=== Problem to solve ===
Your answer should be the lines of the data below that contain "String".

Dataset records
-- pv_equiv track=rewrite | github.com/germainhirwa/kattis | src/Primary X-Subfactor Series/pxs.py | xsf
-- ===== SOURCE A (Python) =====
-- mem = {}
--
-- def ps(n):
--     if n in mem: return mem[n]
--     s = ['']
--     for i in str(n):
--         s2 = []
--         for j in s: s2.append(j), s2.append(j+i)
--         s = s2
--     mem[n] = {*map(int, s[1:])}; return mem[n]
--
-- mem2 = {}
--
-- def xsf(n):
--     if n in mem2: return mem2[n]
--     p, x, m = ps(n), [], str(n)
--     for s in [str(i) for i in p if n>i>1 and n%i == 0]:
--         # discard digits of s from m
--         y, m2 = [], [*m]
--         def bt(c, k):
--             if not c:
--                 if m2: y.append(int(''.join(m2)))
--                 return
--             for i in range(k, len(m2)):
--                 u = m2[i]
--                 if u == c[-1]: c.pop(), m2.pop(i), bt(c, i), m2.insert(i, u), c.append(u)
--                 bt(c, i+1)
--         bt([*s[::-1]], 0), x.extend(y)
--     mem2[n] = {*x}; return mem2[n]
-- ===== SOURCE B (Python) =====
-- mem = {}
--
-- def ps(n):
--     if n in mem: return mem[n]
--     s = ['']
--     for i in str(n):
--         s2 = []
--         for j in s: s2.append(j), s2.append(j+i)
--         s = s2
--     mem[n] = {*map(int, s[1:])}; return mem[n]
--
-- def combos(xs, r):
--     # all r-element subsequences of xs, in lexicographic (itertools.combinations) order
--     if r == 0: return [[]]
--     if not xs: return []
--     first, rest = xs[0], xs[1:]
--     return [[first] + c for c in combos(rest, r - 1)] + combos(rest, r)
--
-- mem2b = {}
--
-- def xsf(n):
--     if n in mem2b: return mem2b[n]
--     m = str(n)
--     x = set()
--     for i in ps(n):
--         if n > i > 1 and n % i == 0:
--             s = str(i)
--             for pos in combos(list(range(len(m))), len(s)):
--                 if [m[j] for j in pos] == list(s):
--                     rest = [m[j] for j in range(len(m)) if j not in pos]
--                     if rest:
--                         x.add(int(''.join(rest)))
--     mem2b[n] = x
--     return x
-- ===== Notes on version B (the rewrite author's own statement) =====
-- stated objective: alternative
-- what changed: A removes the divisor's digits from str(n) by an exponential mutating backtracking (bt recurses twice per index and re-explores every suffix, collecting massive duplicates into a list that is deduplicated at the end); B instead flatly enumerates each r-element position subset of str(n) exactly once in itertools.combinations order, keeps those spelling the divisor, and adds the non-empty leftovers to a set.
import Mathlib
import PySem

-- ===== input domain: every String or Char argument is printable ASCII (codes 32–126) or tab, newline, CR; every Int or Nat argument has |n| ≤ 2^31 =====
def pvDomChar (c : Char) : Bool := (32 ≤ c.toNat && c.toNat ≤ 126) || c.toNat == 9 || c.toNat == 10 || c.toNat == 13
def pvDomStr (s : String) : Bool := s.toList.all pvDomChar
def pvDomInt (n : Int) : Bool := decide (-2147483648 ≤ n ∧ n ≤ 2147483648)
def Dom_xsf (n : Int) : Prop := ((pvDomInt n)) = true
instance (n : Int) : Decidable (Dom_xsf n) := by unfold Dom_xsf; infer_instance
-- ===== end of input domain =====

-- B replaces A's redundant mutating backtracking by a flat enumeration of position
-- subsets (itertools.combinations-style, hand-rolled since A imports nothing), visiting
-- each subset once; objective: alternative.  The Python return value is a set; Python's
-- set ITERATION order is not modelled, so both ports iterate the ps-set in first-insertion
-- order (the returned set's CONTENTS do not depend on that order).

-- ===== PORT A =====
-- int(''.join(cs)) for cs a nonempty list of decimal digits (the only shape reached
-- under Pre_: leftovers of str(n), n ≥ 0); ofChars? is `some` there, getD 0 is never hit.
def pyInt (cs : List Char) : Int := (PySem.Int.ofChars? cs).getD 0

-- ps(n): set of int(t) over all nonempty subsequences t of str(n) (memo dict dropped: pure).
def psA (n : Int) : List Int :=
  let s : List (List Char) :=
    (PySem.Int.toChars n).foldl (fun s i => s.foldl (fun s2 j => s2 ++ [j] ++ [j ++ [i]]) []) [[]]
  PySem.Set.ofList ((s.drop 1).map pyInt)

-- bt(c, k) with current digit list m2: `btA` is bt's body (the `if not c` test), `btALoop`
-- is its `for i in range(k, len(m2))` loop written as recursion on i (the loop tail from
-- i+1 is btALoop c (i+1) m2); the returned list is the sequence of values bt appends to y.
-- Backtracking state (c.pop/m2.pop(i)/…insert/append) is restoration-free here: each
-- recursive call just receives the popped lists, the originals are reused afterwards.
mutual
def btA (c : List Char) (k : Nat) (m2 : List Char) : List Int :=
  if hc : c = [] then (if m2 ≠ [] then [pyInt m2] else []) else btALoop c hc k m2
  termination_by (c.length, m2.length - k, 1)
  decreasing_by simp_wf; apply Prod.Lex.right; apply Prod.Lex.right; omega
def btALoop (c : List Char) (hc : c ≠ []) (k : Nat) (m2 : List Char) : List Int :=
  if h : k < m2.length then
    (if m2.getD k ' ' = c.getLastD ' ' then btA c.dropLast k (m2.eraseIdx k) else [])
      ++ btA c (k + 1) m2 ++ btALoop c hc (k + 1) m2
  else []
  termination_by (c.length, m2.length - k, 0)
  decreasing_by
    all_goals simp_wf
    all_goals first
      | (apply Prod.Lex.right; apply Prod.Lex.left; omega)
      | (apply Prod.Lex.left
         cases c with
         | nil => exact absurd rfl hc
         | cons a t => simp [List.length_dropLast]; try omega)
      | (apply Prod.Lex.right; apply Prod.Lex.right; omega)
end

def xsf (n : Int) : List Int :=
  let p := psA n
  let m := PySem.Int.toChars n
  -- [str(i) for i in p if n > i > 1 and n % i == 0]
  let divs := (p.filter (fun i => decide (i < n) && decide (1 < i) && decide (PySem.Int.mod n i = 0))).map PySem.Int.toChars
  -- for s in divs: bt([*s[::-1]], 0) on m2 = [*m]; x.extend(y)
  let x := divs.foldl (fun x s => x ++ btA s.reverse 0 m) []
  PySem.Set.ofList x

-- ===== PORT B =====
-- combos(xs, r): all r-element subsequences of xs in itertools.combinations order.
def combosB (xs : List Nat) (r : Nat) : List (List Nat) :=
  match r, xs with
  | 0, _ => [[]]
  | _ + 1, [] => []
  | r + 1, y :: t => (combosB t r).map (y :: ·) ++ combosB t (r + 1)

def xsf_alt (n : Int) : List Int :=
  let m := PySem.Int.toChars n
  (psA n).foldl (fun x i =>
    if decide (i < n) && decide (1 < i) && decide (PySem.Int.mod n i = 0) then
      let s := PySem.Int.toChars i
      (combosB (List.range m.length) s.length).foldl (fun x pos =>
        if pos.map (fun j => m.getD j ' ') = s then
          let rest := ((List.range m.length).filter (fun j => ¬ pos.contains j)).map (fun j => m.getD j ' ')
          if rest ≠ [] then PySem.Set.add x (pyInt rest) else x
        else x) x
    else x) PySem.Set.empty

=== Your response ===
-- ===== input domain: every String or Char argument is printable ASCII (codes 32–126) or tab, newline, CR; every Int or Nat argument has |n| ≤ 2^31 =====
def pvDomStr (s : String) : Bool := s.toList.all pvDomChar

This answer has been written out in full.